• _Your assignment_:
Keep every line in which "what" occurs and drop the rest of the data.

• _Provided data_:
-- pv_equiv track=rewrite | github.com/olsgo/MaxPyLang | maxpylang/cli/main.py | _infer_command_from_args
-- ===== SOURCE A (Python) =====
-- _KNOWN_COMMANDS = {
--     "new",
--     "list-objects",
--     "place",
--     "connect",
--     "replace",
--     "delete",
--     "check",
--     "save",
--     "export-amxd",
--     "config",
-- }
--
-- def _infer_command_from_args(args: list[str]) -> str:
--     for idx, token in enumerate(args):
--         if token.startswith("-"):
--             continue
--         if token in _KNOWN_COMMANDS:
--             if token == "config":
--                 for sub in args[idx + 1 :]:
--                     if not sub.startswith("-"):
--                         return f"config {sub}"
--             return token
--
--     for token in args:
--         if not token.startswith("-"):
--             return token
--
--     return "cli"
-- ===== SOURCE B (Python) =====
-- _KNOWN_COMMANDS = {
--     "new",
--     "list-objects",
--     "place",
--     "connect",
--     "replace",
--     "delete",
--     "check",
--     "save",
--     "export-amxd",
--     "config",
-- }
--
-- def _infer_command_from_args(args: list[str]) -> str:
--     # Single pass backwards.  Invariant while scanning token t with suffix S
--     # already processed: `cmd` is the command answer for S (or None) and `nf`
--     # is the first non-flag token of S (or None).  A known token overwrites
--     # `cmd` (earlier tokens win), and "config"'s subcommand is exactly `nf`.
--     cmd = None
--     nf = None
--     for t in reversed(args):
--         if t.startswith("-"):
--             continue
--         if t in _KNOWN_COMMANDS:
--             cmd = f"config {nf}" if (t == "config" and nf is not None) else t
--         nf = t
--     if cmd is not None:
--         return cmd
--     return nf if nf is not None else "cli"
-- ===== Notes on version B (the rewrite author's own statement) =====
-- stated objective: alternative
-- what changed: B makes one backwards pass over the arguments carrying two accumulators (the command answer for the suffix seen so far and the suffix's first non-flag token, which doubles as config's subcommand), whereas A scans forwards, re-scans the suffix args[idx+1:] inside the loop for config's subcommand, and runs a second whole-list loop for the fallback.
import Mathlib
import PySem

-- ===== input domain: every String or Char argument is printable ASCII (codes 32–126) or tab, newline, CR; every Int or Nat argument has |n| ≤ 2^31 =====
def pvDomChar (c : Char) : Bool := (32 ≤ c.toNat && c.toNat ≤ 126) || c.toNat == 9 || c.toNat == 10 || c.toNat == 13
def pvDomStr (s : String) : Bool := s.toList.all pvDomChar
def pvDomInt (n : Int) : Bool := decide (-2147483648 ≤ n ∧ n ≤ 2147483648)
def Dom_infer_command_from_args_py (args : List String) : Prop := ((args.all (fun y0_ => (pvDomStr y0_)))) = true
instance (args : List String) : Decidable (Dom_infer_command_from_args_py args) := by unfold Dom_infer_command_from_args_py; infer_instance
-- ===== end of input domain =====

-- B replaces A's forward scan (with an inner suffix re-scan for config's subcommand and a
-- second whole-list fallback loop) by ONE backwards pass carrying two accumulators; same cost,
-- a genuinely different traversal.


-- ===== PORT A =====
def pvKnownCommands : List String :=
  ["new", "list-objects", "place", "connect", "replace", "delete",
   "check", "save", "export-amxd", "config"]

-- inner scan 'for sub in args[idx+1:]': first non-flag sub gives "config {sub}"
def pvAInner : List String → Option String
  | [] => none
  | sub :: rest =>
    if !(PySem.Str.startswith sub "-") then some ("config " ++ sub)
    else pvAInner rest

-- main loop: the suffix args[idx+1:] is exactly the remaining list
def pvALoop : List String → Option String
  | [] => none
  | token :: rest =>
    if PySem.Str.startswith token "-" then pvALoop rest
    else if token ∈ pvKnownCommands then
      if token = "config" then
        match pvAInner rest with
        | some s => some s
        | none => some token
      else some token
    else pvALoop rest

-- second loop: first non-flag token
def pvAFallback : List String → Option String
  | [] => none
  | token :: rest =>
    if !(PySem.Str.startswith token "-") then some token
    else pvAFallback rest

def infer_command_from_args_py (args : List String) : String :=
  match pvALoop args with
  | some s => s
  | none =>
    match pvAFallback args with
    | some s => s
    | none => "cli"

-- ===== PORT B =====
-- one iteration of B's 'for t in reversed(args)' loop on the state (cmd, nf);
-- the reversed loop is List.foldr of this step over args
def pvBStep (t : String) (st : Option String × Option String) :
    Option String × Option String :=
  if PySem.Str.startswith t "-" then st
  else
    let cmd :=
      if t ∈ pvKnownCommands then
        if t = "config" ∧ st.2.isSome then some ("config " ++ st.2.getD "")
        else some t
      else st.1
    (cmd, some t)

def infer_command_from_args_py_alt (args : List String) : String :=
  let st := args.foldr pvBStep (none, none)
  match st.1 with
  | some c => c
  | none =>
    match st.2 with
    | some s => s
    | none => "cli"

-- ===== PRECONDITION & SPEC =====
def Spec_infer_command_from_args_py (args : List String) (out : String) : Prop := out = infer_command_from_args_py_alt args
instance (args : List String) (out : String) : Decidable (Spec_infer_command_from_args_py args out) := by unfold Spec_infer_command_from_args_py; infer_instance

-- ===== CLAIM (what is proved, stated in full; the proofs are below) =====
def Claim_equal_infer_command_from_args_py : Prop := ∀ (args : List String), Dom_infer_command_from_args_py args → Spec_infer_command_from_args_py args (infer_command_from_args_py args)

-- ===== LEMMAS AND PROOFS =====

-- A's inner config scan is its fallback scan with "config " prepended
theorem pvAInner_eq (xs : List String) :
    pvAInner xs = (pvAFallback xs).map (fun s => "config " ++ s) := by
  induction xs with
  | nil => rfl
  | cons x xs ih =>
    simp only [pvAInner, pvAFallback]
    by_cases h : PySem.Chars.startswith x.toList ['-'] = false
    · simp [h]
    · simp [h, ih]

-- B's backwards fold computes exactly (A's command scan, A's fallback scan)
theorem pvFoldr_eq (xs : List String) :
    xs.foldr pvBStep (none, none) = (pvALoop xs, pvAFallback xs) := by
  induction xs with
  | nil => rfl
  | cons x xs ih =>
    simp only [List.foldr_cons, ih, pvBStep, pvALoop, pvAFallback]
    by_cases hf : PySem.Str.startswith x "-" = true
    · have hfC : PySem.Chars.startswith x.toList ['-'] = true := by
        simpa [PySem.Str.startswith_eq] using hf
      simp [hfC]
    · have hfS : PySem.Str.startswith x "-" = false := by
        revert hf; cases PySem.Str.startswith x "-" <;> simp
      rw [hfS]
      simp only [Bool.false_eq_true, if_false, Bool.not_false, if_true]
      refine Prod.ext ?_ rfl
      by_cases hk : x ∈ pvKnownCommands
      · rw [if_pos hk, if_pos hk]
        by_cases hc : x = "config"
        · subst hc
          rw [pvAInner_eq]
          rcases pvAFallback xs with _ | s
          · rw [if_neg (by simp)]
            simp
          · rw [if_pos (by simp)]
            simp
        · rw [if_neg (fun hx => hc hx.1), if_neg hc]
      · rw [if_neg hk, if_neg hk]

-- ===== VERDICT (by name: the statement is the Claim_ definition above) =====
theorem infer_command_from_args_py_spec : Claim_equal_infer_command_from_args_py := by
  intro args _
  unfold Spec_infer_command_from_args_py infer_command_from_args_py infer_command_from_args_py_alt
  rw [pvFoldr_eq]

...

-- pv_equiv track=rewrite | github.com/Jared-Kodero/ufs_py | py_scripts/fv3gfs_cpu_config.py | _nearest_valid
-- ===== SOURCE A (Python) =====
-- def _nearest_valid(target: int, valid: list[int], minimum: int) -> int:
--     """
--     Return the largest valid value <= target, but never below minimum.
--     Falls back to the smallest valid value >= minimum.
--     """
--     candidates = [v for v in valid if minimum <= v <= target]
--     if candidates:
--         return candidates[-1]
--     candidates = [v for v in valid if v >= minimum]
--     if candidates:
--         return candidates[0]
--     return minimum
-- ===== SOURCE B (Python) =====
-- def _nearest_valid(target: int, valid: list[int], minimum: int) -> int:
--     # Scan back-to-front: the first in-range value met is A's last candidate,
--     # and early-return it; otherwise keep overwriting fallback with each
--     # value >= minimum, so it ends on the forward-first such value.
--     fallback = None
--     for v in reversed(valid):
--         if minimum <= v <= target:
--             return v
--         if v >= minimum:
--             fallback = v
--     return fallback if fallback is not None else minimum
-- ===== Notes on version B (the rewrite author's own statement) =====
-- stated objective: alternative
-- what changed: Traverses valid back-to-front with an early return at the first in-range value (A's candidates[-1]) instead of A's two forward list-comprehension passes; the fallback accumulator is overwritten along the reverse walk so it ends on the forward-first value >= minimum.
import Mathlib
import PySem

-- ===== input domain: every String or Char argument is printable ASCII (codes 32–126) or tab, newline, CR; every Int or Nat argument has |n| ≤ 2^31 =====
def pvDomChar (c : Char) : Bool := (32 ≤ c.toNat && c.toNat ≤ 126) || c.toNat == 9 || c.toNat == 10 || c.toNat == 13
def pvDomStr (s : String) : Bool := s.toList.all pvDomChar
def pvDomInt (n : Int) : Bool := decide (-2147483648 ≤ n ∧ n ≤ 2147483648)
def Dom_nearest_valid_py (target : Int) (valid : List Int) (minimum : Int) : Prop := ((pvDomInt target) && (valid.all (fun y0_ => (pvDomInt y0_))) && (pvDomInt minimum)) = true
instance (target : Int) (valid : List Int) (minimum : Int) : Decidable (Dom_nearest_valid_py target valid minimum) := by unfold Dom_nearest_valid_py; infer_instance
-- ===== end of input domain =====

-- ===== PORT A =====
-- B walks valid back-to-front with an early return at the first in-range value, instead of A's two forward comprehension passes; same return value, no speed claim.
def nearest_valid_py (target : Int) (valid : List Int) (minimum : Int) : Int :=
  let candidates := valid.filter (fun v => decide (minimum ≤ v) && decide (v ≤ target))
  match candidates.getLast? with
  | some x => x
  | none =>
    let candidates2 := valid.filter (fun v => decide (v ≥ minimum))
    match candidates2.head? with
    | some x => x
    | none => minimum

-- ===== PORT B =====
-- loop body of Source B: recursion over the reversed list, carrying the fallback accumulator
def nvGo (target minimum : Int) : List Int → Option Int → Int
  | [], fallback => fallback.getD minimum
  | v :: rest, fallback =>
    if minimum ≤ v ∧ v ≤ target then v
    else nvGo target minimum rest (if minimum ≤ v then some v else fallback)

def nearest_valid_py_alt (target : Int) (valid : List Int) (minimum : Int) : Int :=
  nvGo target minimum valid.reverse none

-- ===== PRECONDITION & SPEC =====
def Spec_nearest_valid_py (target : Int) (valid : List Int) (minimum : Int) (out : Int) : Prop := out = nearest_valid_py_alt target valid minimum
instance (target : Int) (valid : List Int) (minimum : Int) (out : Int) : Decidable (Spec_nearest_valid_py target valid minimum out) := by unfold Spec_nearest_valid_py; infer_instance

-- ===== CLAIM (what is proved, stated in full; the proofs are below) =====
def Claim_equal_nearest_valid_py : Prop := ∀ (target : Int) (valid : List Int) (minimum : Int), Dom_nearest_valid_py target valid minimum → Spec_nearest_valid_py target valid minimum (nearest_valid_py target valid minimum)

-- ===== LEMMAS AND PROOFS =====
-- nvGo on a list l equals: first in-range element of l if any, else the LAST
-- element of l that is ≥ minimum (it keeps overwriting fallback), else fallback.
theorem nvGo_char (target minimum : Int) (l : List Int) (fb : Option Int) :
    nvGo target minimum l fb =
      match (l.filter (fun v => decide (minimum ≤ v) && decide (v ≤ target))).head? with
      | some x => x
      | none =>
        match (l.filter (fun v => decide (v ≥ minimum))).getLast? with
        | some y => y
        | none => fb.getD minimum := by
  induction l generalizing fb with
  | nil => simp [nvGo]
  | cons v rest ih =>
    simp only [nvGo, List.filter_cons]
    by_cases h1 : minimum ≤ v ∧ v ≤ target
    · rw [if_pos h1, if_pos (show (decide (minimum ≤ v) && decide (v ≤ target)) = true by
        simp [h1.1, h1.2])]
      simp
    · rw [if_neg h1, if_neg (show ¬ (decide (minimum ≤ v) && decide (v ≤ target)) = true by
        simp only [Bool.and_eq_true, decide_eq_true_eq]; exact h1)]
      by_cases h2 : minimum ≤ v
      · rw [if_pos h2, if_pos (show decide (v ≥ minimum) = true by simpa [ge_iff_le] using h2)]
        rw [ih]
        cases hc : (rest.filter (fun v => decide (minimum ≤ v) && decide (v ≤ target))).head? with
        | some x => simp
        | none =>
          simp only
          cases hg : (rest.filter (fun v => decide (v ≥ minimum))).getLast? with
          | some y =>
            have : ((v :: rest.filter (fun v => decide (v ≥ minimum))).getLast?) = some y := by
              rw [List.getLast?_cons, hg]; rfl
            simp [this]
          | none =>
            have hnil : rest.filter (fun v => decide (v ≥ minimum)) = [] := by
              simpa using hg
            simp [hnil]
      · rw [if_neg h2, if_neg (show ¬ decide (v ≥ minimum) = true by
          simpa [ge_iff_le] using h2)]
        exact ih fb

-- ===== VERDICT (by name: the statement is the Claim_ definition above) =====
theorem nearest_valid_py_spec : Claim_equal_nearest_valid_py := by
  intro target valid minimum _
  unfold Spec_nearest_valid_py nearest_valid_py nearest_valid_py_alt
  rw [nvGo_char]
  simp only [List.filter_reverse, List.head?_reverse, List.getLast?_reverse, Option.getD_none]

• _Solution to this exercise_:
-- what changed: B makes one backwards pass over the arguments carrying two accumulators (the command answer for the suffix seen so far and the suffix's first non-flag token, which doubles as config's subcommand), whereas A scans forwards, re-scans the suffix args[idx+1:] inside the loop for config's subcommand, and runs a second whole-list loop for the fallback.
-- ===== CLAIM (what is proved, stated in full; the proofs are below) =====
-- what changed: Traverses valid back-to-front with an early return at the first in-range value (A's candidates[-1]) instead of A's two forward list-comprehension passes; the fallback accumulator is overwritten along the reverse walk so it ends on the forward-first value >= minimum.
-- ===== CLAIM (what is proved, stated in full; the proofs are below) =====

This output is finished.